■ **WHAT YOU WILL DO**
From the entries that follow, copy each line containing the word "habs".

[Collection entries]
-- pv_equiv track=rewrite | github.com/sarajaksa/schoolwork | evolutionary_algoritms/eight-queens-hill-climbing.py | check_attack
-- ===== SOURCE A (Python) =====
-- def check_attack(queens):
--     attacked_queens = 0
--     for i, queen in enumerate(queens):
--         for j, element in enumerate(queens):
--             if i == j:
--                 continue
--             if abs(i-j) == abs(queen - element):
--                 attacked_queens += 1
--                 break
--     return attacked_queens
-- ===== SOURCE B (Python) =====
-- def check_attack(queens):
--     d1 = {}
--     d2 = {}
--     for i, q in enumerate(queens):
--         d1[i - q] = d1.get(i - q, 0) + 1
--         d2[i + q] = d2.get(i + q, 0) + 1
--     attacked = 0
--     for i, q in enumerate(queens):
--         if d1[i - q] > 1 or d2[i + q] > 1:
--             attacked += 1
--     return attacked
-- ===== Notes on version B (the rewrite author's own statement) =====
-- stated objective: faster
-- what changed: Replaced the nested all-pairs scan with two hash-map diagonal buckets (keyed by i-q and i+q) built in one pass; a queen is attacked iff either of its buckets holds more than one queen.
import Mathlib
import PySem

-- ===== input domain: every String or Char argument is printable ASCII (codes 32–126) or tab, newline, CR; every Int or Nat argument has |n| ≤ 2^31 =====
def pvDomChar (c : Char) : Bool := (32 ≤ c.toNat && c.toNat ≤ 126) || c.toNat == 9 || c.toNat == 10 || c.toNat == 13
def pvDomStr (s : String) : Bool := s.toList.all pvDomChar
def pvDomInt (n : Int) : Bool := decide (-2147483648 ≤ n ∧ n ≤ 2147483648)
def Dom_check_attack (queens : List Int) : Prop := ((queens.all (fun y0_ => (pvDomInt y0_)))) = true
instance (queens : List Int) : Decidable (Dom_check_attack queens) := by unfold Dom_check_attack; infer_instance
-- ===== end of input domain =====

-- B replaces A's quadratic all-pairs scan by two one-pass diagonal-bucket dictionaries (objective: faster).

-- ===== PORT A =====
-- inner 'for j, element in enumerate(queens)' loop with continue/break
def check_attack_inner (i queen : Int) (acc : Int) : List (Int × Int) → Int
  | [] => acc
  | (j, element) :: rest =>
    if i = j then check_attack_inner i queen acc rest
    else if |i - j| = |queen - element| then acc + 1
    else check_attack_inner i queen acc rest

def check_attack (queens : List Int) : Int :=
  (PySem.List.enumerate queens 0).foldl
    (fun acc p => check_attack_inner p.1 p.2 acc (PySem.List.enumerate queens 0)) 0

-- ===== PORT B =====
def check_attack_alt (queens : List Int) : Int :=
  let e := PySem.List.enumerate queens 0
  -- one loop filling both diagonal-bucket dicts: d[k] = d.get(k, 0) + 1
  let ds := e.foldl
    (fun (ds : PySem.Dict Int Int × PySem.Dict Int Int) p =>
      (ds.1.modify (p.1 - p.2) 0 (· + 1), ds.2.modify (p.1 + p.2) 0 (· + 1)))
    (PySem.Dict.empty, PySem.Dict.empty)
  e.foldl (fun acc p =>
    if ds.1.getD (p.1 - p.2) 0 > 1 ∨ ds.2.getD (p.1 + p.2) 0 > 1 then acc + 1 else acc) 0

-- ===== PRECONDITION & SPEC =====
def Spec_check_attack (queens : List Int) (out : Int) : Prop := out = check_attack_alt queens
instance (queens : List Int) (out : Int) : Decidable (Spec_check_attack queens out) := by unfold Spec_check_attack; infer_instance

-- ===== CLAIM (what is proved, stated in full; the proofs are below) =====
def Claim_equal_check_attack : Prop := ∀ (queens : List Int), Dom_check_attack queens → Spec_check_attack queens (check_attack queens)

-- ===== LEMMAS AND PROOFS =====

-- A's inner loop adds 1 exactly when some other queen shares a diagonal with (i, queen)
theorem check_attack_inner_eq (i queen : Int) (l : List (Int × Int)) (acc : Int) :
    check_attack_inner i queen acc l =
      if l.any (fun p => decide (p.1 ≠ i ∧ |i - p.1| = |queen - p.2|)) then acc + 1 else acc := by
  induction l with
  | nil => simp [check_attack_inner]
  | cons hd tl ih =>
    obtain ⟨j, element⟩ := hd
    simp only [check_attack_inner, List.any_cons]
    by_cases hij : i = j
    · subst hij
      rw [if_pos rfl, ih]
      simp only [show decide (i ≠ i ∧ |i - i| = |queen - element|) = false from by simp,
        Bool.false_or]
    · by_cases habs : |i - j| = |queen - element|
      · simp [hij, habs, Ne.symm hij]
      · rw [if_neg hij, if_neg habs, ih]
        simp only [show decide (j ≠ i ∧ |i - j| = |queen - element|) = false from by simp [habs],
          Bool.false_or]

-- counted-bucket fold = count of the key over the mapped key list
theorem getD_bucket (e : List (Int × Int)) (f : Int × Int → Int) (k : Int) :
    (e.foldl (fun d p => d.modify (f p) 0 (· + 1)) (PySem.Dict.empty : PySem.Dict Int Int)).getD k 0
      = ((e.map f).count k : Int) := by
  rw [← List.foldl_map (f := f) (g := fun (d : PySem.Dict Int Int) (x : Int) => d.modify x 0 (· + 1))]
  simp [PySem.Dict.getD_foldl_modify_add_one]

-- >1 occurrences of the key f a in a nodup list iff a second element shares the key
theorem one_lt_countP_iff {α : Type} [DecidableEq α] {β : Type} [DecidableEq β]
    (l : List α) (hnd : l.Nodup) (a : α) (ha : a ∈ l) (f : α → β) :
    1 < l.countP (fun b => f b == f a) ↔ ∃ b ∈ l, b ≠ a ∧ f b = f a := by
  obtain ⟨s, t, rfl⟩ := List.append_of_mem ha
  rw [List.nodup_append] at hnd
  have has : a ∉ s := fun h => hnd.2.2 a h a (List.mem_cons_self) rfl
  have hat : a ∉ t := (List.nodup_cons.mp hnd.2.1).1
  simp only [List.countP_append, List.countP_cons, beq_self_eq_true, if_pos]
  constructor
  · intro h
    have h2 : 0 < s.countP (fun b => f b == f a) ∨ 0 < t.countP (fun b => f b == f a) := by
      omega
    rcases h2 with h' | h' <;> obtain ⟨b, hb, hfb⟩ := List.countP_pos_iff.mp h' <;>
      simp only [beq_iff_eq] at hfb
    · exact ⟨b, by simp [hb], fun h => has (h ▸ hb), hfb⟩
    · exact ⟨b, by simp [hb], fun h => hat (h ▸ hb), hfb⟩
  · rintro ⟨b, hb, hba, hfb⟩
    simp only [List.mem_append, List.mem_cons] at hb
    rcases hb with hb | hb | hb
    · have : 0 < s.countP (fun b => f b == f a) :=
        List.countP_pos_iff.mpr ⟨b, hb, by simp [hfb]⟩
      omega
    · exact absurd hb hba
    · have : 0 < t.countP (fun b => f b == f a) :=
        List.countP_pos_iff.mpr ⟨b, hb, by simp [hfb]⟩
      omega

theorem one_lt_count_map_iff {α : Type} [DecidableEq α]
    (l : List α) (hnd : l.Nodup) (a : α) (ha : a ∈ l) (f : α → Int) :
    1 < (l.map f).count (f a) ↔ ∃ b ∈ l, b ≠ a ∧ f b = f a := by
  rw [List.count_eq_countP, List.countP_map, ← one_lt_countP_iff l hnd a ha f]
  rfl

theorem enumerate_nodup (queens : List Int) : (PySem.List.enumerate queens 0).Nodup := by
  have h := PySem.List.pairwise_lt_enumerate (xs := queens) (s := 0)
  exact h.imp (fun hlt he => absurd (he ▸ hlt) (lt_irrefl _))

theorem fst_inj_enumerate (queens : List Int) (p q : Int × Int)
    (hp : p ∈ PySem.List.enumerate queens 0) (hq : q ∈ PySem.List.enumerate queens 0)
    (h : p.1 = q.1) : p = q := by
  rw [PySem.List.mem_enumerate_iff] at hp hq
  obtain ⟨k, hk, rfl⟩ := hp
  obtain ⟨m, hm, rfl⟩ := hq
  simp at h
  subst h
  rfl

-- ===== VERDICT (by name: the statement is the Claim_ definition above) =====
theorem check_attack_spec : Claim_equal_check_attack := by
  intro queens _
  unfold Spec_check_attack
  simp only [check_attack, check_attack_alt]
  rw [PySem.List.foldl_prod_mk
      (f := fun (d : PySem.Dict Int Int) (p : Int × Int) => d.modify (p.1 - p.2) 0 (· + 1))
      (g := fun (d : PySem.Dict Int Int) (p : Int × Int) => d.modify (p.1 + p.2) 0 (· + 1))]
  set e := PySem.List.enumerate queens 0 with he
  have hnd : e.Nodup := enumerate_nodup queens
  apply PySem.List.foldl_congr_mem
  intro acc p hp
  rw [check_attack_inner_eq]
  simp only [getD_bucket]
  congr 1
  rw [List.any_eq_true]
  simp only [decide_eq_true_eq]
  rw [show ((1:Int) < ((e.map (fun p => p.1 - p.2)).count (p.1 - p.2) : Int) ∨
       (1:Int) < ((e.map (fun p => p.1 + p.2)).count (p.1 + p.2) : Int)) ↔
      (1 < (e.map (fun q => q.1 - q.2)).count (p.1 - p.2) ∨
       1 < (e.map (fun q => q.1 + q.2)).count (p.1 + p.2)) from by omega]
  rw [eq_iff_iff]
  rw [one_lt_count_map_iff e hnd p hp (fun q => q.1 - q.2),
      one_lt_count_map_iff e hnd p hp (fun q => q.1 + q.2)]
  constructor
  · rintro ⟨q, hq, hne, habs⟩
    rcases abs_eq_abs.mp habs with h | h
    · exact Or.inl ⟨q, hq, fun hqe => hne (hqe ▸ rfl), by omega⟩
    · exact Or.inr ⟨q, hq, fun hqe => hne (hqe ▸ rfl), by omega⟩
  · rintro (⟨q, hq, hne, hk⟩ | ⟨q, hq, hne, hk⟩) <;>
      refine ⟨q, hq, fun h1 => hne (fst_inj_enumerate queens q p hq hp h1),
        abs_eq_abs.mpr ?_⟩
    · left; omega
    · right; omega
* * *
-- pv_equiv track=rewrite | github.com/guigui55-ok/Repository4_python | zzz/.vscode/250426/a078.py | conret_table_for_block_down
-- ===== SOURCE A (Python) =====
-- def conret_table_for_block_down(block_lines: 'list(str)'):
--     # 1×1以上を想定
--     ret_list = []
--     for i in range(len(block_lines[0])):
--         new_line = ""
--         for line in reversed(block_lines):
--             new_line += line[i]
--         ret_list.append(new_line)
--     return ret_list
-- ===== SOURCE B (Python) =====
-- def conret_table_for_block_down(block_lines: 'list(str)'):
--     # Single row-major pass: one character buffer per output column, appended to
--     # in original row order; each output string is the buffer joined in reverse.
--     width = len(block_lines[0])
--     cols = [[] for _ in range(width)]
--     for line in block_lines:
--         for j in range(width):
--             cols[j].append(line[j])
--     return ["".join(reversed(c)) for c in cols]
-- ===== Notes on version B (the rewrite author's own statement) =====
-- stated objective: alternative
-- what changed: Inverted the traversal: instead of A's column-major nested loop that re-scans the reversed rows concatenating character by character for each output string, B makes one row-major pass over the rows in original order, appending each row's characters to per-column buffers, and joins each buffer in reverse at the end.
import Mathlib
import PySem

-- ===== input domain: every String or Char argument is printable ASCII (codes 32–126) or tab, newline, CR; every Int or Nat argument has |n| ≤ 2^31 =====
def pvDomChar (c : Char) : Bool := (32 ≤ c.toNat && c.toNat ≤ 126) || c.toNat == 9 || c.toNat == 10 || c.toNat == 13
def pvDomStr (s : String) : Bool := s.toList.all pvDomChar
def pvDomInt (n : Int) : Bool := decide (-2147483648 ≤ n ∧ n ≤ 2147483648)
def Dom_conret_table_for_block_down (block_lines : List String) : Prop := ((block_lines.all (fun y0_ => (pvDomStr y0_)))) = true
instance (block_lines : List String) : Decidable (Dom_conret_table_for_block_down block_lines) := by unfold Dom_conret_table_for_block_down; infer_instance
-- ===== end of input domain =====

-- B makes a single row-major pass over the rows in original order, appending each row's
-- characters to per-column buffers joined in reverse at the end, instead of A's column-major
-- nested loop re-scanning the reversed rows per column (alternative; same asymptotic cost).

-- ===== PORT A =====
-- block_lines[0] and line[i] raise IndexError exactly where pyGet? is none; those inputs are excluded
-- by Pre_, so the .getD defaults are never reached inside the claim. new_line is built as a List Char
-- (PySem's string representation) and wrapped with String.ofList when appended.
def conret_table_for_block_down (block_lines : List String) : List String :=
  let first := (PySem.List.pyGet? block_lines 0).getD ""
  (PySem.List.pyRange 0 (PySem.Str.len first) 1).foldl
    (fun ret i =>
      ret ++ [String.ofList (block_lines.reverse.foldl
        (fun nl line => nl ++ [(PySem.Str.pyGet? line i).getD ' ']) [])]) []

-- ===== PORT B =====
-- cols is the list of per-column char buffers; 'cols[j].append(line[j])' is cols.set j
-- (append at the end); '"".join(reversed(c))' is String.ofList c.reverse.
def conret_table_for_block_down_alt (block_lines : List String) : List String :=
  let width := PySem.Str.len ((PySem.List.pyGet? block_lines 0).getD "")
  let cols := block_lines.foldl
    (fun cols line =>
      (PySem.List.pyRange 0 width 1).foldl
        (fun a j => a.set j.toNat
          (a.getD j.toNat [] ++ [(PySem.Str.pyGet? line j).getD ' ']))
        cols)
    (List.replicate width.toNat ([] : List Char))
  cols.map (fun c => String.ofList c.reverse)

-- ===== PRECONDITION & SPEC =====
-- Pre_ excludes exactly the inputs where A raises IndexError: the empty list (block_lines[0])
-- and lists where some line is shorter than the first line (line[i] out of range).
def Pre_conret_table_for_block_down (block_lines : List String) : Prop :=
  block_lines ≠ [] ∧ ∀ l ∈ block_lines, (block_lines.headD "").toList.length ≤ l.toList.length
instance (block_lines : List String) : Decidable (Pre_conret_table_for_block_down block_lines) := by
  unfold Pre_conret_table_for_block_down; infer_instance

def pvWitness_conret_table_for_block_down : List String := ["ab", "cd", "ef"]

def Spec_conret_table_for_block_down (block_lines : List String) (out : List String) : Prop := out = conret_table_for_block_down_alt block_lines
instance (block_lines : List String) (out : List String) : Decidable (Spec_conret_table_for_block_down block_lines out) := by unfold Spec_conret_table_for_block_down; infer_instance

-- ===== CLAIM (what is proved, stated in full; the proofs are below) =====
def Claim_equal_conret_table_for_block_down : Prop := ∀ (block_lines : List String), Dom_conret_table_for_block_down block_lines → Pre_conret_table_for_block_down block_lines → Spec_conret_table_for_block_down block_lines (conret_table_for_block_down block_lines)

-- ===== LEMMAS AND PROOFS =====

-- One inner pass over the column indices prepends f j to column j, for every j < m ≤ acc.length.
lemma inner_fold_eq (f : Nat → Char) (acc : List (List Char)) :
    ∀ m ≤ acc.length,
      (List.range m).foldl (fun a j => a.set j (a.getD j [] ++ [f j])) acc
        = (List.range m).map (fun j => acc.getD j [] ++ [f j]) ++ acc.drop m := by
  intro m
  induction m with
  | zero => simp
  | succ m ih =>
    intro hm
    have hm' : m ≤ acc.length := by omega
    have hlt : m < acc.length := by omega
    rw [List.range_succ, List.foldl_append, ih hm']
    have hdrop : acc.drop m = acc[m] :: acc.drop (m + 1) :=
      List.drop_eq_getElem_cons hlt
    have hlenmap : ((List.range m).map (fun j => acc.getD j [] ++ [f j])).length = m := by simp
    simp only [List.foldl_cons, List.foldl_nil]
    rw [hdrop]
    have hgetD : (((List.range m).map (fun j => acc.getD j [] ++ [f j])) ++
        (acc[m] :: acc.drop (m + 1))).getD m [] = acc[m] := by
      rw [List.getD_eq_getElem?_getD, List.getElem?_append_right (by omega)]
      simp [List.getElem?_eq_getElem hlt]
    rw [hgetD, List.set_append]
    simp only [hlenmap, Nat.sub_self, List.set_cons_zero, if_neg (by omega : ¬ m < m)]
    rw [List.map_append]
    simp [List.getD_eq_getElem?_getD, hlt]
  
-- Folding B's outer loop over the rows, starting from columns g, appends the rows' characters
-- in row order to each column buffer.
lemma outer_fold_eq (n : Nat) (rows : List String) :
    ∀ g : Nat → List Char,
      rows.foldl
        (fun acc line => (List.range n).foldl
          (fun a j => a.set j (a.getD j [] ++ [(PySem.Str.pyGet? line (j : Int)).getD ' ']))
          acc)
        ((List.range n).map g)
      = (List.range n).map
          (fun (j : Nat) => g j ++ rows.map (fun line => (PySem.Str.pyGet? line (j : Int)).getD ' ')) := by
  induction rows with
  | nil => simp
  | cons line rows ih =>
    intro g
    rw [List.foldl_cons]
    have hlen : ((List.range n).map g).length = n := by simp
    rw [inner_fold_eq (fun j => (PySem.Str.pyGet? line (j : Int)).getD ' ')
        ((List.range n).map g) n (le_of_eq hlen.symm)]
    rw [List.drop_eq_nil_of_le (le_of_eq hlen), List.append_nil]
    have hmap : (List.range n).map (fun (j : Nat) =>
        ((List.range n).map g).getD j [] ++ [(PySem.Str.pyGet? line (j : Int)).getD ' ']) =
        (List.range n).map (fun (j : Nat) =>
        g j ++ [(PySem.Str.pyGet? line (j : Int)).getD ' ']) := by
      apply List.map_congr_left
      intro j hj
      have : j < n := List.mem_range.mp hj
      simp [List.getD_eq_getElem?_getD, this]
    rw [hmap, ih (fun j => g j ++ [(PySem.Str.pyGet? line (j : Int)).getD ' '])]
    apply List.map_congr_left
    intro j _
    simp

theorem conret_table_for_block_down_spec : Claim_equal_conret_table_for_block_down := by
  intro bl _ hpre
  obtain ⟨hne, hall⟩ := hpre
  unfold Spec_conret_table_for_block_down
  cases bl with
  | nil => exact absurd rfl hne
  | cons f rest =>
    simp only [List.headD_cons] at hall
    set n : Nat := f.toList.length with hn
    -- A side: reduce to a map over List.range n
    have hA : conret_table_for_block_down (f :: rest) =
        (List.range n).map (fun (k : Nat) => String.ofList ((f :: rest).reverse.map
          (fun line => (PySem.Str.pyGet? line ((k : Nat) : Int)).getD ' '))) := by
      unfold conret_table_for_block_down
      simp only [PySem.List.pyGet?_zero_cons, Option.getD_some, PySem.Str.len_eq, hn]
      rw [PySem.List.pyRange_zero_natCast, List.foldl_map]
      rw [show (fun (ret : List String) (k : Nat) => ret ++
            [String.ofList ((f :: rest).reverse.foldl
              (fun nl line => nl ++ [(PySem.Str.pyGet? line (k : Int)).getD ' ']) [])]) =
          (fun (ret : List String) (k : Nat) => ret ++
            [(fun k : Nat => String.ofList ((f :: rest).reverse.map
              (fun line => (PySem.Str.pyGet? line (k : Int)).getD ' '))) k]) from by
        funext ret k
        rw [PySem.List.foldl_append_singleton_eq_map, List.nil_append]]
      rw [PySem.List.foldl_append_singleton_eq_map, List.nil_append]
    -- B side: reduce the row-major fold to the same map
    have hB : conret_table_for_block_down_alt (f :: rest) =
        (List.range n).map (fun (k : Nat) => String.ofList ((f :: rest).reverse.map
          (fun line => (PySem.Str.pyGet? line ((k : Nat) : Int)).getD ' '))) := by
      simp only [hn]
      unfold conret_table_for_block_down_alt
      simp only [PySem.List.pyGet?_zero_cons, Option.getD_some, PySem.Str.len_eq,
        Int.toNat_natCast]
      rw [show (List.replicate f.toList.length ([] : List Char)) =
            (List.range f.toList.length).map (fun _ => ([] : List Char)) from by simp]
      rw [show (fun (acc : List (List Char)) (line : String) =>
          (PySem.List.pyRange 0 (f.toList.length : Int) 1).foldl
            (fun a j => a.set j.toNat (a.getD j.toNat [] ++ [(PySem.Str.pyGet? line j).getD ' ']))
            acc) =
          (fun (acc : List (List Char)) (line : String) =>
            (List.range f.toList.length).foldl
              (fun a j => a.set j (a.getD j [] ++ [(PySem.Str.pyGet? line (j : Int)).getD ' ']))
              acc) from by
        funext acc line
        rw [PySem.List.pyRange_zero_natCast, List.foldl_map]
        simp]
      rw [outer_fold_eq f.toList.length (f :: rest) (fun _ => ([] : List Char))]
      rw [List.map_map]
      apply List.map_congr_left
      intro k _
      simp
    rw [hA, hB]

■ **RESULT OF THE EXERCISE**
    · by_cases habs : |i - j| = |queen - element|
      · simp [hij, habs, Ne.symm hij]
      · rw [if_neg hij, if_neg habs, ih]
        simp only [show decide (j ≠ i ∧ |i - j| = |queen - element|) = false from by simp [habs],
  · rintro ⟨q, hq, hne, habs⟩
    rcases abs_eq_abs.mp habs with h | h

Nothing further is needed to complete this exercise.